-- A's loop characterisation
lemma gm_char : ∀ (n : Nat) (xs : List Int) (c : Option Int), xs.length = n →
    (gm xs c = "Yes" ↔ Valley xs ∧ (xs = [] ∨ leC (ends xs) c = true)) := by
  intro n
  induction n using Nat.strong_induction_on with
  | _ n ih =>
    intro xs c hlen
    cases xs with
    | nil => simpa [gm] using valley_nil
    | cons x t =>
      cases t with
      | nil =>
        by_cases hc : leC x c = true
        · rw [show gm [x] c = gm [] (some x) from by simp [gm, hc]]
          simp [gm, valley_singleton, ends, hc]
        · rw [show gm [x] c = "No" from by simp [gm, hc]]
          have he : ends [x] = x := by
            simp only [ends, List.headD_cons]
            rw [show ([x] : List Int).getLastD 0 = x from rfl]
            exact max_self x
          constructor
          · intro h; exact absurd h (by decide)
          · rintro ⟨_, h⟩
            rcases h with h | h
            · simp at h
            · rw [he] at h; exact absurd h hc
      | cons y t' =>
        have hlt : (y :: t').length < n := by simp at hlen ⊢; omega
        have hltd : (x :: (y :: t').dropLast).length < n := by simp at hlen ⊢; omega
        have hgc := gm_cons_cons x y t' c
        set r := (y :: t').getLastD 0 with hr
        have hrg : r = (x :: y :: t').getLast (by simp) := by
          rw [hr, List.getLastD_eq_getLast?, List.getLast?_eq_some_getLast (l := y :: t') (by simp),
            List.getLast_cons_cons]
          rfl
        have hr_mem : r ∈ x :: y :: t' := List.mem_cons_of_mem x (getLastD_mem y t' 0)
        have hends : ends (x :: y :: t') = max x r := by
          simp only [ends, List.headD_cons]
          rw [getLastD_cons_cons]
        have hne : x :: y :: t' ≠ [] := by simp
        have hxsplit : (x :: (y :: t').dropLast) ++ [r] = x :: y :: t' := by
          rw [hrg, show x :: (y :: t').dropLast = (x :: y :: t').dropLast from by simp]
          exact List.dropLast_append_getLast (by simp)
        rcases le_or_gt r x with hrx | hxr
        · have hendsx : ends (x :: y :: t') = x := by rw [hends]; exact max_eq_left hrx
          by_cases hc : leC x c = true
          · rw [hgc, if_pos ⟨hrx, hc⟩, ih _ hlt (y :: t') (some x) rfl]
            constructor
            · rintro ⟨hv, hle⟩
              have hle' : leC (ends (y :: t')) (some x) = true := by
                rcases hle with h | h
                · exact absurd h (by simp)
                · exact h
              refine ⟨valley_cons_all hv ?_, Or.inr (by rw [hendsx]; exact hc)⟩
              intro a ha
              exact le_trans (elem_le_ends hv ha) (by simpa [leC] using hle')
            · rintro ⟨hv, _⟩
              refine ⟨valley_tail hv, Or.inr ?_⟩
              have h1 : y ≤ x := by
                have := elem_le_ends hv (show y ∈ x :: y :: t' by simp)
                rwa [hendsx] at this
              have h2 : r ≤ x := by
                have := elem_le_ends hv hr_mem
                rwa [hendsx] at this
              simp only [leC, ends, List.headD_cons, ← hr, decide_eq_true_iff]
              exact max_le h1 h2
          · rw [hgc, if_neg (by rintro ⟨_, h2⟩; exact hc h2),
              if_neg (by rintro ⟨h1, _⟩; exact absurd h1 (not_lt.mpr hrx))]
            constructor
            · intro h; exact absurd h (by decide)
            · rintro ⟨_, h⟩
              rcases h with h | h
              · exact absurd h hne
              · rw [hendsx] at h; exact absurd h hc
        · have hendsr : ends (x :: y :: t') = r := by rw [hends]; exact max_eq_right (le_of_lt hxr)
          by_cases hc : leC r c = true
          · rw [hgc, if_neg (by rintro ⟨h1, _⟩; exact absurd h1 (not_le.mpr hxr)), if_pos ⟨hxr, hc⟩,
              ih _ hltd (x :: (y :: t').dropLast) (some r) rfl]
            constructor
            · rintro ⟨hv, hle⟩
              have hle' : ends (x :: (y :: t').dropLast) ≤ r := by
                rcases hle with h | h
                · exact absurd h (by simp)
                · simpa [leC] using h
              refine ⟨?_, Or.inr (by rw [hendsr]; exact hc)⟩
              rw [← hxsplit]
              refine valley_append_all hv ?_
              intro a ha
              exact le_trans (elem_le_ends hv ha) hle'
            · rintro ⟨hv, _⟩
              have hvd : Valley (x :: (y :: t').dropLast) := by
                have := valley_dropLast hv
                simpa using this
              refine ⟨hvd, Or.inr ?_⟩
              have hall : ∀ a ∈ x :: (y :: t').dropLast, a ≤ r := by
                intro a ha
                have hmem : a ∈ x :: y :: t' := by
                  rw [← hxsplit]; exact List.mem_append_left _ ha
                have := elem_le_ends hv hmem
                rwa [hendsr] at this
              have h1 : x ≤ r := hall x (by simp)
              have h2 : (x :: (y :: t').dropLast).getLastD 0 ≤ r :=
                hall _ (getLastD_mem x ((y :: t').dropLast) 0)
              simp only [leC, ends, List.headD_cons, decide_eq_true_iff]
              exact max_le h1 h2
          · rw [hgc, if_neg (by rintro ⟨h1, _⟩; exact absurd h1 (not_le.mpr hxr)),
              if_neg (by rintro ⟨_, h2⟩; exact hc h2)]
            constructor
            · intro h; exact absurd h (by decide)
            · rintro ⟨_, h⟩
              rcases h with h | h
              · exact absurd h hne
              · rw [hendsr] at h; exact absurd h hc

lemma gm_dichotomy : ∀ (n : Nat) (xs : List Int) (c : Option Int), xs.length = n →
    gm xs c = "Yes" ∨ gm xs c = "No" := by
  intro n
  induction n using Nat.strong_induction_on with
  | _ n ih =>
    intro xs c hlen
    match xs with
    | [] => left; simp [gm]
    | [x] =>
      by_cases hc : leC x c = true
      · rw [show gm [x] c = gm [] (some x) from by simp [gm, hc]]; left; simp [gm]
      · right; simp [gm, hc]
    | x :: y :: t =>
      rw [gm_cons_cons]
      split_ifs with h1 h2
      · exact ih (y :: t).length (by simp at hlen ⊢; omega) _ _ rfl
      · exact ih (x :: (y :: t).dropLast).length (by simp at hlen ⊢; omega) _ _ rfl
      · right; rfl

-- bridge: A's index loop computes gm on the remaining slice
lemma funcLoop_eq_gm : ∀ (k : Nat) (bloks : List Int) (left right : Int) (c : Option Int),
    (right + 1 - left).toNat = k → 0 ≤ left → right < (bloks.length : Int) →
    funcLoop bloks left right c = gm ((bloks.drop left.toNat).take k) c := by
  intro k
  induction k using Nat.strong_induction_on with
  | _ k ih =>
    intro bloks left right c hk h0 hlt
    by_cases hlr : left ≤ right
    · have hk1 : 1 ≤ k := by omega
      have hltn : left.toNat < bloks.length := by omega
      have hrn : right.toNat < bloks.length := by omega
      have hidx : left.toNat + (k - 1) = right.toNat := by omega
      have hseg : (bloks.drop left.toNat).take k =
          bloks[left.toNat] :: ((bloks.drop (left.toNat + 1)).take (k - 1)) := by
        cases k with
        | zero => omega
        | succ k' => rw [List.drop_eq_getElem_cons hltn, List.take_succ_cons]; simp
      have hlen_seg : ((bloks.drop left.toNat).take k).length = k := by
        simp only [List.length_take, List.length_drop]
        omega
      have hlast : ((bloks.drop left.toNat).take k).getLastD 0 = bloks[right.toNat] := by
        rw [List.getLastD_eq_getLast?, List.getLast?_eq_getElem?, hlen_seg]
        rw [show ((bloks.drop left.toNat).take k)[k - 1]? = (bloks.drop left.toNat)[k - 1]? from by
          simp [Nat.sub_lt hk1 Nat.one_pos]]
        rw [List.getElem?_drop, hidx, List.getElem?_eq_getElem hrn]
        rfl
      have hgl : PySem.List.pyGet? bloks left = some bloks[left.toNat] := by
        rw [show PySem.List.pyGet? bloks left = bloks[left.toNat]? from
          PySem.List.pyGet?_of_nonneg bloks h0, List.getElem?_eq_getElem hltn]
      have hgr : PySem.List.pyGet? bloks right = some bloks[right.toNat] := by
        rw [show PySem.List.pyGet? bloks right = bloks[right.toNat]? from
          PySem.List.pyGet?_of_nonneg bloks (le_trans h0 hlr), List.getElem?_eq_getElem hrn]
      have hdrop_last : ((bloks.drop left.toNat).take k).dropLast =
          (bloks.drop left.toNat).take (k - 1) := by
        rw [List.dropLast_eq_take, hlen_seg, List.take_take]
        congr 1
        omega
      rw [funcLoop, dif_pos hlr]
      simp only [hgl, hgr]
      rw [hseg] at hlast hdrop_last ⊢
      rw [gm, hlast]
      by_cases hb1 : bloks[right.toNat] ≤ bloks[left.toNat] ∧ leC bloks[left.toNat] c = true
      · rw [if_pos hb1, if_pos hb1]
        have hrec := ih (k - 1) (by omega) bloks (left + 1) right (some bloks[left.toNat])
          (by omega) (by omega) hlt
        rw [hrec, show (left + 1).toNat = left.toNat + 1 from by omega]
      · rw [if_neg hb1, if_neg hb1]
        by_cases hb2 : bloks[left.toNat] < bloks[right.toNat] ∧ leC bloks[right.toNat] c = true
        · rw [if_pos hb2, if_pos hb2]
          have hrec := ih (k - 1) (by omega) bloks left (right - 1) (some bloks[right.toNat])
            (by omega) h0 (by omega)
          rw [hrec, hdrop_last]
        · rw [if_neg hb2, if_neg hb2]
    · rw [funcLoop, dif_neg hlr]
      have hk0 : k = 0 := by omega
      rw [hk0]
      simp [gm]

lemma func_eq_gm (bloks : List Int) : func bloks = gm bloks none := by
  unfold func
  rw [funcLoop_eq_gm bloks.length bloks 0 ((bloks.length : Int) - 1) none (by omega) (by omega)
    (by omega)]
  simp

-- B's scan characterisation
lemma scanB_true : ∀ (ps : List (Int × Int)), scanB ps true = "Yes" ↔ ∀ p ∈ ps, p.1 ≤ p.2 := by
  intro ps
  induction ps with
  | nil => simp [scanB]
  | cons p rest ih =>
    obtain ⟨a, b⟩ := p
    rcases lt_trichotomy a b with hab | hab | hab
    · rw [show scanB ((a, b) :: rest) true = scanB rest true from by rw [scanB]; simp [hab]]
      rw [ih]
      constructor
      · intro h q hq
        rcases List.mem_cons.mp hq with rfl | hm
        · exact le_of_lt hab
        · exact h q hm
      · intro h q hq; exact h q (by simp [hq])
    · subst hab
      rw [show scanB ((a, a) :: rest) true = scanB rest true from by rw [scanB]; simp]
      rw [ih]
      constructor
      · intro h q hq
        rcases List.mem_cons.mp hq with rfl | hm
        · exact le_refl a
        · exact h q hm
      · intro h q hq; exact h q (by simp [hq])
    · rw [show scanB ((a, b) :: rest) true = "No" from by rw [scanB]; simp [hab, not_lt.mpr (le_of_lt hab)]]
      constructor
      · intro h; exact absurd h (by decide)
      · intro h; exact absurd (h (a, b) (by simp)) (not_le.mpr hab)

--*--

◆ Task item
Wherever the line holding "have hrec := ih (k - 1) (by omega) bloks left" falls in the entries above, copy exactly from it through the line holding "-- B's scan characterisation", inclusive, and add nothing.

◆ Result of this exercise
          have hrec := ih (k - 1) (by omega) bloks left (right - 1) (some bloks[right.toNat])
            (by omega) h0 (by omega)
          rw [hrec, hdrop_last]
        · rw [if_neg hb2, if_neg hb2]
    · rw [funcLoop, dif_neg hlr]
      have hk0 : k = 0 := by omega
      rw [hk0]
      simp [gm]

lemma func_eq_gm (bloks : List Int) : func bloks = gm bloks none := by
  unfold func
  rw [funcLoop_eq_gm bloks.length bloks 0 ((bloks.length : Int) - 1) none (by omega) (by omega)
    (by omega)]
  simp

-- B's scan characterisation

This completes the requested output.